Students observe and ask questions about the 3-set Venn diagram.

Step 2 - Real-Life Problem Solving

Guides students through solving a real-life problem with a 3-set Venn diagram.

Students work in pairs to solve problems using 3-set Venn diagrams.

Step 3 - Practice

Provides practice problems for students to solve individually using 3-set Venn diagrams.

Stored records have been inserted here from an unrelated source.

theorem countP_total (l : List (Int × Int)) (f : Int × Int → Bool)
    (D : Int × Int → Int) (t : Int) :
    (l.countP f : Int)
      = (l.countP (fun p => f p && decide (D p ≤ t)) : Int)
        + (l.countP (fun p => f p && decide (t < D p)) : Int) := by
  induction l with
  | nil => simp
  | cons a l ih =>
      rw [List.countP_cons, List.countP_cons, List.countP_cons]
      push_cast
      by_cases hf : f a = true
      · by_cases h1 : D a ≤ t
        · have e1 : (f a && decide (D a ≤ t)) = true := by simp [hf, h1]
          have e2 : (f a && decide (t < D a)) = false := by simp [hf]; omega
          simp only [e1, e2, hf]
          norm_num <;> omega
        · have e1 : (f a && decide (D a ≤ t)) = false := by simp [hf]; omega
          have e2 : (f a && decide (t < D a)) = true := by simp [hf]; omega
          simp only [e1, e2, hf]
          norm_num <;> omega
      · have hf' : f a = false := by revert hf; cases f a <;> simp
        have e1 : (f a && decide (D a ≤ t)) = false := by simp [hf']
        have e2 : (f a && decide (t < D a)) = false := by simp [hf']
        simp only [e1, e2, hf']
        norm_num <;> omega

theorem solve_alt_eq_spec (em os : List Int) :
    solve_alt em os = (List.range os.length).map (fun t : Nat => specCnt em os (t : Int)) := by
  obtain ⟨h1, h2, h3⟩ := plants_inv ((os.length : Int)) os (PySem.List.enumerate em 0)
    0 (List.replicate (os.length + 1) 0) (by simp)
  set pd := (PySem.List.enumerate em 0).foldl
      (bPlantStep ((os.length : Int)) (occBuild os))
      ((0 : Int), List.replicate (os.length + 1) (0 : Int)) with hpd
  have hrep : ∀ u : Nat, (List.replicate (os.length + 1) (0 : Int)).getD u 0 = 0 := by
    intro u
    rcases lt_or_ge u (os.length + 1) with h | h
    · rw [List.getD_eq_getElem?_getD, List.getElem?_replicate, if_pos h]
      rfl
    · rw [List.getD_eq_getElem?_getD, List.getElem?_replicate, if_neg (by omega)]
      rfl
  have hP : pd.1 = ((PySem.List.enumerate em 0).countP (fun p => decide (0 < p.2)) : Int) := by
    rw [h1]
    ring
  have hdl : ∀ u : Nat, pd.2.getD u 0
      = ((PySem.List.enumerate em 0).countP (fun p => decide (0 < p.2)
          && decide (deathOf os p.1 p.2 = (u : Int))
          && decide ((u : Int) < (os.length : Int))) : Int) := by
    intro u
    rw [h3 u, hrep u]
    ring
  have hsum : ∀ k : Nat, k ≤ os.length →
      sTo pd.2 k = ((PySem.List.enumerate em 0).countP (fun p => decide (0 < p.2)
        && decide (deathOf os p.1 p.2 ≤ (k : Int) - 1)) : Int) := by
    intro k
    induction k with
    | zero =>
        intro _
        have hz : ((PySem.List.enumerate em 0).countP (fun p => decide (0 < p.2)
            && decide (deathOf os p.1 p.2 ≤ (-1 : Int)))) = 0 := by
          rw [List.countP_eq_zero]
          intro p _
          simp
          intro hpos
          have hd0 : 0 ≤ deathOf os p.1 p.2 := by
            rw [← deathOf_def]
            exact bDeath_nonneg p.2 (by omega) _ _
              (fun x hx => (occs_mem os p.1 x hx).1) (by omega)
          omega
        simp [sTo, hz]
    | succ k ihk =>
        intro hk
        rw [sTo_succ, ihk (by omega), hdl k]
        have hcv1 : ((PySem.List.enumerate em 0).countP (fun p => decide (0 < p.2)
              && decide (deathOf os p.1 p.2 ≤ (k : Int) - 1)))
            = ((PySem.List.enumerate em 0).countP (fun p => decide (0 < p.2)
              && decide (deathOf os p.1 p.2 < (k : Int)))) := by
          apply List.countP_congr
          intro p _
          have hiff : (deathOf os p.1 p.2 ≤ (k : Int) - 1)
              ↔ (deathOf os p.1 p.2 < (k : Int)) := by omega
          rw [decide_eq_decide.mpr hiff]
        have hcv2 : ((PySem.List.enumerate em 0).countP (fun p => decide (0 < p.2)
              && decide (deathOf os p.1 p.2 = ((k : Nat) : Int))
              && decide (((k : Nat) : Int) < (os.length : Int))))
            = ((PySem.List.enumerate em 0).countP (fun p => decide (0 < p.2)
              && decide (deathOf os p.1 p.2 = (k : Int)))) := by
          apply List.countP_congr
          intro p _
          have hklt : ((k : Nat) : Int) < (os.length : Int) := by omega
          simp [hklt]
        have hcv3 : ((k + 1 : Nat) : Int) - 1 = (k : Int) := by push_cast; ring
        rw [hcv1, hcv2, hcv3,
          countP_split_int (PySem.List.enumerate em 0)
            (fun p => decide (0 < p.2)) (fun p => deathOf os p.1 p.2) (k : Int)]
  show ((PySem.List.pyRange 0 ((os.length : Nat) : Int) 1).foldl (bCountStep pd.2)
      (pd.1, ([] : List Int))).2 = _
  have hstart : ((pd.1 : Int), ([] : List Int)) = (pd.1 - sTo pd.2 0, ([] : List Int)) := by
    simp [sTo]
  rw [hstart, show ((0 : Int)) = ((0 : Nat) : Int) from by simp,
    final_loop pd.2 pd.1 os.length os.length 0 [] (by omega)]
  simp only [List.nil_append]
  apply List.map_congr_left
  intro t ht
  rw [List.mem_range] at ht
  have hcast : ((0 + t + 1 : Nat) : Int) - 1 = (t : Int) := by push_cast; ring
  rw [show (0 + t + 1) = t + 1 from by omega, hP, hsum (t + 1) (by omega)]
  have hcv : ((PySem.List.enumerate em 0).countP (fun p => decide (0 < p.2)
        && decide (deathOf os p.1 p.2 ≤ ((t + 1 : Nat) : Int) - 1)))
      = ((PySem.List.enumerate em 0).countP (fun p => decide (0 < p.2)
        && decide (deathOf os p.1 p.2 ≤ (t : Int)))) := by
    apply List.countP_congr
    intro p _
    have hiff : (deathOf os p.1 p.2 ≤ ((t + 1 : Nat) : Int) - 1)
        ↔ (deathOf os p.1 p.2 ≤ (t : Int)) := by omega
    rw [decide_eq_decide.mpr hiff]
  rw [hcv, specCnt]
  have := countP_total (PySem.List.enumerate em 0) (fun p => decide (0 < p.2))
    (fun p => deathOf os p.1 p.2) (t : Int)
  omega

Students work independently to draw and interpret 3-set Venn diagrams.

 

EVALUATION (5 exercises):

  1. Solve using a 3-set Venn diagram: A = {1, 2}, B = {2, 3}, C = {3, 4}.
  2. Solve using a 3-set Venn diagram: A = {apple, banana}, B = {banana, cherry}, C = {cherry, date}.
  3. Draw a 3-set Venn diagram and solve: A = {x, y, z}, B = {y, z}, C = {z, w}.
  4. Solve: A = {a, b}, B = {b, c}, C = {c, d}.
  5. Solve: A = {cat, dog}, B = {dog, fish}, C = {fish, bird}.

 

CLASSWORK (5 questions):

  1. Draw a 3-set Venn diagram for A = {1, 2}, B = {2, 3}, C = {3, 4}.
  2. Solve for A = {a, b}, B = {b, c}, C = {c, d}. 3. Draw a Venn diagram for A = {apple, banana}, B = {banana, cherry}, C = {cherry, date}. 4. Solve for A = {x, y, z}, B = {y, z}, C = {z, w}. 5. Solve: A = {cat, dog}, B = {dog, fish}, C = {fish, bird}.